We find that the flag_rate = 0.001 is the best hyperparameters because it gives the best metric validation accuracy (0.9934).
flag_learning_rate | metric_val_acc | samples | epochs | epochs_completed |
---|---|---|---|---|
1e-03 | 0.9934 | 2800 | 15 | 8 |
1e-05 | 0.9823 | 2800 | 15 | 6 |
1e-04 | 0.9807 | 2800 | 15 | 15 |
1e-02 | 0.5000 | 2800 | 15 | 7 |
We select the hyperparameter whose model has the best validation accuracy.
Our accuracy on the test set is 0.992.
flag_learning_rate | eval_acc | samples | epochs | epochs_completed |
---|---|---|---|---|
0.001 | 0.992 | 2800 | 15 | 8 |
In this project, we used two different model architectures and in both we tuned its learning rate. We played around the pretrained model and the number of unfrozen layers for both models.
We would like to precise that we tried and adjusted different models before reaching the two final ones. For example, at the beginning of our study, we tried to train the model with 20 epochs and a batch size of 2 and our results were really close with an accuracy on the testing set of 0.9929 for the first model. However, we judged that is was useless to show it in this report as we preferred to try two different model architectures and to play around the pretrained models, the unfrozen weights and the learning rates.

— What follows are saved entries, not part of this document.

-- pv_equiv track=rewrite | github.com/xyproto/zsnes | parsegen.py | find_chr
-- ===== SOURCE A (Python) =====
-- def find_next_match(s: str, match_char: str) -> int:
--     pos = -1
--     i = 0
--     while i < len(s):
--         if s[i] == match_char:
--             pos = i
--             break
--         if s[i] == '\\' and i + 1 < len(s):
--             i += 1
--         i += 1
--     return pos
--
-- def find_chr(s: str, match_char: str) -> int:
--     pos = -1
--     i = 0
--     while i < len(s):
--         if s[i] == match_char:
--             pos = i
--             break
--         if s[i] in ['"', "'"]:
--             match_pos = find_next_match(s[i+1:], s[i])
--             if match_pos >= 0:
--                 i += match_pos + 1
--         i += 1
--     return pos
-- ===== SOURCE B (Python) =====
-- def find_chr(s: str, match_char: str) -> int:
--     # One left-to-right pass with an explicit quote/escape state machine,
--     # instead of slicing and rescanning the tail at every quote.
--     n = len(s)
--     i = 0
--     quote = None   # (quote_char, open_pos) while inside a quoted substring
--     esc = False
--     while True:
--         if i < n:
--             c = s[i]
--             if quote is None:
--                 if c == match_char:
--                     return i
--                 if c == '"' or c == "'":
--                     quote = (c, i)
--                 i += 1
--             elif esc:
--                 esc = False
--                 i += 1
--             elif c == '\\' and i + 1 < n:
--                 esc = True
--                 i += 1
--             elif c == quote[0]:
--                 quote = None
--                 i += 1
--             else:
--                 i += 1
--         elif quote is not None:
--             # unterminated quote: treat it as an ordinary character and
--             # resume scanning right after the opening quote
--             i = quote[1] + 1
--             quote = None
--             esc = False
--         else:
--             return -1
-- ===== Notes on version B (the rewrite author's own statement) =====
-- stated objective: faster
-- what changed: Replaces A's per-quote tail slicing plus rescan by a helper with a single forward scan that keeps explicit quote/escape state (restarting after an unterminated quote), so no substring copies are made.
import Mathlib
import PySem

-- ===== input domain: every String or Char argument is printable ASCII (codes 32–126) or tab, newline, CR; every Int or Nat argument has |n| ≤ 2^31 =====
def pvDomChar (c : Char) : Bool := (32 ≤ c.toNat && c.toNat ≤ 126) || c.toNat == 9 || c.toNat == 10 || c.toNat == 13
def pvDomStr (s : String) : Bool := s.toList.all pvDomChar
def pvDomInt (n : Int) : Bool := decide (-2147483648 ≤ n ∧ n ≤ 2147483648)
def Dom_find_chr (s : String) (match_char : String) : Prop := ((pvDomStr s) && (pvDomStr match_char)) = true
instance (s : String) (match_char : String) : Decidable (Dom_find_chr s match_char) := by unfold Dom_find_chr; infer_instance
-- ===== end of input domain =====

-- B replaces A's slice-and-rescan-per-quote with a single forward scan that tracks
-- quote/escape state (restarting after an unterminated quote), avoiding tail copies.

-- Python `s[i] == match_char` compares the 1-char string s[i] with match_char.
def pyCharEqStr (c : Char) (t : String) : Bool := t.toList == [c]

-- ===== PORT A =====
-- while-loop of find_next_match as index recursion (break ↦ return)
def fnmGo (t : List Char) (mc : String) (j : Nat) : Int :=
  if h : j < t.length then
    if pyCharEqStr t[j] mc then (j : Int)
    else if t[j] = '\\' ∧ j + 1 < t.length then fnmGo t mc (j + 2)
    else fnmGo t mc (j + 1)
  else -1
termination_by t.length - j

def find_next_match (t : List Char) (mc : String) : Int := fnmGo t mc 0

-- while-loop of find_chr as index recursion; the quote branch slices the tail
def findChrGoA (cs : List Char) (mc : String) (i : Nat) : Int :=
  if h : i < cs.length then
    if pyCharEqStr cs[i] mc then (i : Int)
    else if cs[i] = '"' ∨ cs[i] = '\'' then
      let mp := find_next_match (cs.drop (i + 1)) (String.ofList [cs[i]])
      if 0 ≤ mp then findChrGoA cs mc (i + mp.toNat + 1 + 1)
      else findChrGoA cs mc (i + 1)
    else findChrGoA cs mc (i + 1)
  else -1
termination_by cs.length - i

def find_chr (s : String) (match_char : String) : Int :=
  findChrGoA s.toList match_char 0

-- ===== PORT B =====
-- invariant carried only for termination: an open quote was seen strictly before i
def QInv (quote : Option (Char × Nat)) (i : Nat) (len : Nat) : Prop :=
  ∀ q p, quote = some (q, p) → p < i ∧ p < len

-- single pass with quote/escape state; on an unterminated quote resume after it
def bGo (cs : List Char) (mc : String) (i : Nat) (quote : Option (Char × Nat))
    (esc : Bool) (hq : QInv quote i cs.length) : Int :=
  if h : i < cs.length then
    match hqq : quote with
    | none =>
      if pyCharEqStr cs[i] mc then (i : Int)
      else if cs[i] = '"' ∨ cs[i] = '\'' then
        bGo cs mc (i + 1) (some (cs[i], i)) false
          (by intro q p hp; cases hp; exact ⟨Nat.lt_succ_self i, h⟩)
      else bGo cs mc (i + 1) none false (by intro q p hp; cases hp)
    | some (q, p) =>
      if esc then
        bGo cs mc (i + 1) (some (q, p)) false
          (by intro q' p' hp; cases hp; exact ⟨Nat.lt_succ_of_lt (hq q p rfl).1, (hq q p rfl).2⟩)
      else if cs[i] = '\\' ∧ i + 1 < cs.length then
        bGo cs mc (i + 1) (some (q, p)) true
          (by intro q' p' hp; cases hp; exact ⟨Nat.lt_succ_of_lt (hq q p rfl).1, (hq q p rfl).2⟩)
      else if cs[i] = q then
        bGo cs mc (i + 1) none false (by intro q' p' hp; cases hp)
      else
        bGo cs mc (i + 1) (some (q, p)) false
          (by intro q' p' hp; cases hp; exact ⟨Nat.lt_succ_of_lt (hq q p rfl).1, (hq q p rfl).2⟩)
  else
    match hqq : quote with
    | some (q0, p) => bGo cs mc (p + 1) none false (by intro q' p' hp; cases hp)
    | none => -1
termination_by
  ((match quote with
    | some (_, p) => 2 * (cs.length - p)
    | none => 2 * (cs.length - i) + 1), cs.length + 1 - i)
decreasing_by
  all_goals try have hpi := hq q p rfl
  all_goals try have hpi := hq q0 p rfl
  all_goals simp [Prod.lex_def]
  all_goals omega

def find_chr_alt (s : String) (match_char : String) : Int :=
  bGo s.toList match_char 0 none false (by intro q p hp; cases hp)

-- ===== PRECONDITION & SPEC =====
def Spec_find_chr (s : String) (match_char : String) (out : Int) : Prop := out = find_chr_alt s match_char
instance (s : String) (match_char : String) (out : Int) : Decidable (Spec_find_chr s match_char out) := by unfold Spec_find_chr; infer_instance

-- ===== CLAIM (what is proved, stated in full; the proofs are below) =====
def Claim_equal_find_chr : Prop := ∀ (s : String) (match_char : String), Dom_find_chr s match_char → Spec_find_chr s match_char (find_chr s match_char)

-- ===== LEMMAS AND PROOFS =====

-- absolute-position version of find_next_match (proof-side only)
def fnmAbs (cs : List Char) (q : Char) (j : Nat) : Option Nat :=
  if h : j < cs.length then
    if cs[j] = q then some j
    else if cs[j] = '\\' ∧ j + 1 < cs.length then fnmAbs cs q (j + 2)
    else fnmAbs cs q (j + 1)
  else none
termination_by cs.length - j

theorem pyCharEqStr_single (c q : Char) : pyCharEqStr c (String.ofList [q]) = (q == c) := by
  simp [pyCharEqStr]

theorem fnmAbs_bounds (cs : List Char) (q : Char) (j : Nat) :
    ∀ k, fnmAbs cs q j = some k → j ≤ k ∧ k < cs.length := by
  fun_induction fnmAbs cs q j with
  | case1 j h hm => intro k hk; cases hk; exact ⟨Nat.le_refl j, h⟩
  | case2 j h hm hbs ih => intro k hk; have := ih k hk; omega
  | case3 j h hm hbs ih => intro k hk; have := ih k hk; omega
  | case4 j h => intro k hk; cases hk

theorem fnm_drop (cs : List Char) (q : Char) (d j : Nat) :
    fnmGo (cs.drop d) (String.ofList [q]) j =
      (match fnmAbs cs q (d + j) with
       | some k => ((k : Int) - (d : Int))
       | none => -1) := by
  fun_induction fnmGo (cs.drop d) (String.ofList [q]) j with
  | case1 j h hm =>
    have hlt : d + j < cs.length := by simp at h; omega
    have he : (cs.drop d)[j]'h = cs[d+j]'hlt := List.getElem_drop
    rw [pyCharEqStr_single, he, beq_iff_eq] at hm
    rw [fnmAbs, dif_pos hlt, if_pos hm.symm]
    push_cast; ring
  | case2 j h hm hbs ih =>
    have hlt : d + j < cs.length := by simp at h; omega
    have he : (cs.drop d)[j]'h = cs[d+j]'hlt := List.getElem_drop
    rw [pyCharEqStr_single, he] at hm
    rw [fnmAbs, dif_pos hlt]
    rw [if_neg (by simp at hm; exact fun hh => hm hh.symm)]
    rw [if_pos ⟨he ▸ hbs.1, by have := hbs.2; simp at this; omega⟩]
    rw [ih]
    have : d + j + 2 = d + (j + 2) := by omega
    rw [this]
  | case3 j h hm hbs ih =>
    have hlt : d + j < cs.length := by simp at h; omega
    have he : (cs.drop d)[j]'h = cs[d+j]'hlt := List.getElem_drop
    rw [pyCharEqStr_single, he] at hm
    rw [fnmAbs, dif_pos hlt]
    rw [if_neg (by simp at hm; exact fun hh => hm hh.symm)]
    rw [if_neg (fun hc => hbs ⟨by rw [he]; exact hc.1, by have := hc.2; simp; omega⟩)]
    rw [ih]
    have : d + j + 1 = d + (j + 1) := by omega
    rw [this]
  | case4 j h =>
    rw [fnmAbs, dif_neg (by simp at h ⊢; omega)]

theorem bGo_inside (cs : List Char) (mc : String) (q : Char)
    (hqc : q = '"' ∨ q = '\'') (p : Nat) :
    ∀ j (hq : QInv (some (q, p)) j cs.length),
      bGo cs mc j (some (q, p)) false hq =
        (match fnmAbs cs q j with
         | some k => bGo cs mc (k + 1) none false (by intro a b hb; cases hb)
         | none => bGo cs mc (p + 1) none false (by intro a b hb; cases hb)) := by
  suffices H : ∀ n j hq, cs.length - j ≤ n →
      bGo cs mc j (some (q, p)) false hq =
        (match fnmAbs cs q j with
         | some k => bGo cs mc (k + 1) none false (by intro a b hb; cases hb)
         | none => bGo cs mc (p + 1) none false (by intro a b hb; cases hb)) by
    intro j hq; exact H (cs.length - j) j hq (Nat.le_refl _)
  intro n
  induction n with
  | zero =>
    intro j hq hle
    rw [bGo, dif_neg (by omega), fnmAbs, dif_neg (by omega)]
  | succ n ih =>
    intro j hq hle
    by_cases hj : j < cs.length
    · rw [bGo, dif_pos hj]
      by_cases hclose : cs[j] = q
      · have hnb : ¬(cs[j] = '\\' ∧ j + 1 < cs.length) := by
          rcases hqc with h | h <;> simp [hclose, h]
        simp only [Bool.false_eq_true, if_false]
        rw [if_neg hnb, if_pos hclose, fnmAbs, dif_pos hj, if_pos hclose]
      · by_cases hbs : cs[j] = '\\' ∧ j + 1 < cs.length
        · simp only [Bool.false_eq_true, if_false]
          rw [if_pos hbs, bGo, dif_pos hbs.2]
          simp only [if_true]
          conv_rhs => rw [fnmAbs, dif_pos hj, if_neg hclose, if_pos hbs]
          exact ih (j + 2) _ (by omega)
        · simp only [Bool.false_eq_true, if_false]
          rw [if_neg hbs, if_neg hclose]
          conv_rhs => rw [fnmAbs, dif_pos hj, if_neg hclose, if_neg hbs]
          exact ih (j + 1) _ (by omega)
    · rw [bGo, dif_neg hj, fnmAbs, dif_neg hj]

theorem main_eq (cs : List Char) (mc : String) :
    ∀ i (hq : QInv none i cs.length),
      findChrGoA cs mc i = bGo cs mc i none false hq := by
  intro i
  fun_induction findChrGoA cs mc i with
  | case1 i h hm =>
    intro hq
    rw [bGo, dif_pos h, if_pos hm]
  | case2 i h hm hquote mp hmp ih =>
    intro hq
    rw [bGo, dif_pos h, if_neg hm, if_pos hquote]
    rw [bGo_inside cs mc (cs[i]'h) hquote i (i + 1)
      (by intro a b hb; cases hb; exact ⟨Nat.lt_succ_self i, h⟩)]
    have hd := fnm_drop cs (cs[i]'h) (i + 1) 0
    rcases hk : fnmAbs cs (cs[i]'h) (i + 1 + 0) with _ | k
    · rw [hk] at hd
      have hd' : fnmGo (cs.drop (i + 1)) (String.ofList [cs[i]'h]) 0 = -1 := by rw [hd]
      have hmp' : (0 : ℤ) ≤ fnmGo (cs.drop (i + 1)) (String.ofList [cs[i]'h]) 0 := hmp
      omega
    · rw [hk] at hd
      have hd' : fnmGo (cs.drop (i + 1)) (String.ofList [cs[i]'h]) 0 = (k : ℤ) - ((i : ℤ) + 1) := by
        rw [hd]; push_cast; ring
      have hb := fnmAbs_bounds cs (cs[i]'h) (i + 1 + 0) k hk
      have hmp2 : mp = (k : ℤ) - ((i : ℤ) + 1) := hd'
      have hidx : i + mp.toNat + 1 + 1 = k + 1 := by omega
      change _ = bGo cs mc (k + 1) none false _
      rw [hidx] at ih ⊢
      exact ih _
  | case3 i h hm hquote mp hmp ih =>
    intro hq
    rw [bGo, dif_pos h, if_neg hm, if_pos hquote]
    rw [bGo_inside cs mc (cs[i]'h) hquote i (i + 1)
      (by intro a b hb; cases hb; exact ⟨Nat.lt_succ_self i, h⟩)]
    have hd := fnm_drop cs (cs[i]'h) (i + 1) 0
    rcases hk : fnmAbs cs (cs[i]'h) (i + 1 + 0) with _ | k
    · exact ih _
    · rw [hk] at hd
      have hd' : fnmGo (cs.drop (i + 1)) (String.ofList [cs[i]'h]) 0 = (k : ℤ) - ((i : ℤ) + 1) := by
        rw [hd]; push_cast; ring
      have hmp2 : mp = (k : ℤ) - ((i : ℤ) + 1) := hd'
      have hb := fnmAbs_bounds cs (cs[i]'h) (i + 1 + 0) k hk
      omega
  | case4 i h hm hquote ih =>
    intro hq
    rw [bGo, dif_pos h, if_neg hm, if_neg hquote]
    exact ih _
  | case5 i h =>
    intro hq
    rw [bGo, dif_neg h]

-- ===== VERDICT (by name: the statement is the Claim_ definition above) =====
theorem find_chr_spec : Claim_equal_find_chr := by
  intro s mc _
  unfold Spec_find_chr find_chr find_chr_alt
  exact main_eq s.toList mc 0 _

To compare the results of the two different models, we remark that we can reach an excellent accuracy with both models, but the first one is doing better. As we can see in the table of results, evaluation accuracy is always higher for the first model. Moreover, the best model is using a vgg19, unfreezes the weights from block 4 and uses a learning rate of 0.0001.
Model | Name | Pretrained model | Unfrozen weights | Learning rate | Accuracy |
---|---|---|---|---|---|
First model | vgg16_1.R | vgg16 | block5_conv1 | 1e-04 | 0.9959 |
First model | vgg16_2.R | vgg16 | block4_conv1 | 1e-05 | 0.9957 |
First model | vgg19_1.R | vgg19 | block5_conv1 | 1e-04 | 0.9967 |
First model | vgg19_2.R | vgg19 | block4_conv1 | 1e-04 | 0.9971 |
Second model | dropout_vgg16_1.R | vgg16 | block5_conv1 | 1e-03 | 0.9932 |
Second model | dropout_vgg16_2.R | vgg16 | block4_conv1 | 1e-03 | 0.9931 |
Second model | dropout_vgg19_1.R | vgg19 | block5_conv1 | 1e-03 | 0.9931 |
Second model | dropout_vgg16_2.R | vgg19 | block4_conv1 | 1e-03 | 0.9931 |
Model | Name | Pretrained model | Unfrozen weights | Learning rate | Accuracy |
---|---|---|---|---|---|
First model | vgg19_2.R | vgg19 | block4_conv1 | 1e-04 | 0.9971 |
We could spend hours and hours to tune the models and try different ones but we showed great results in terms of accuracy and is was our main goal.
To conclude, we are convinced that our model can be used in real life. Indeed, buildings or infrastructures are recorded by drones or by technicians in order to ascertain the existence or not of cracks. This process does not require urgent actions and therefore our models can be used. Cracks will be recognized in a few hours thanks to our system analysing the pictures. Then, building trades can decide whether to act and renovate damaged infrastructure.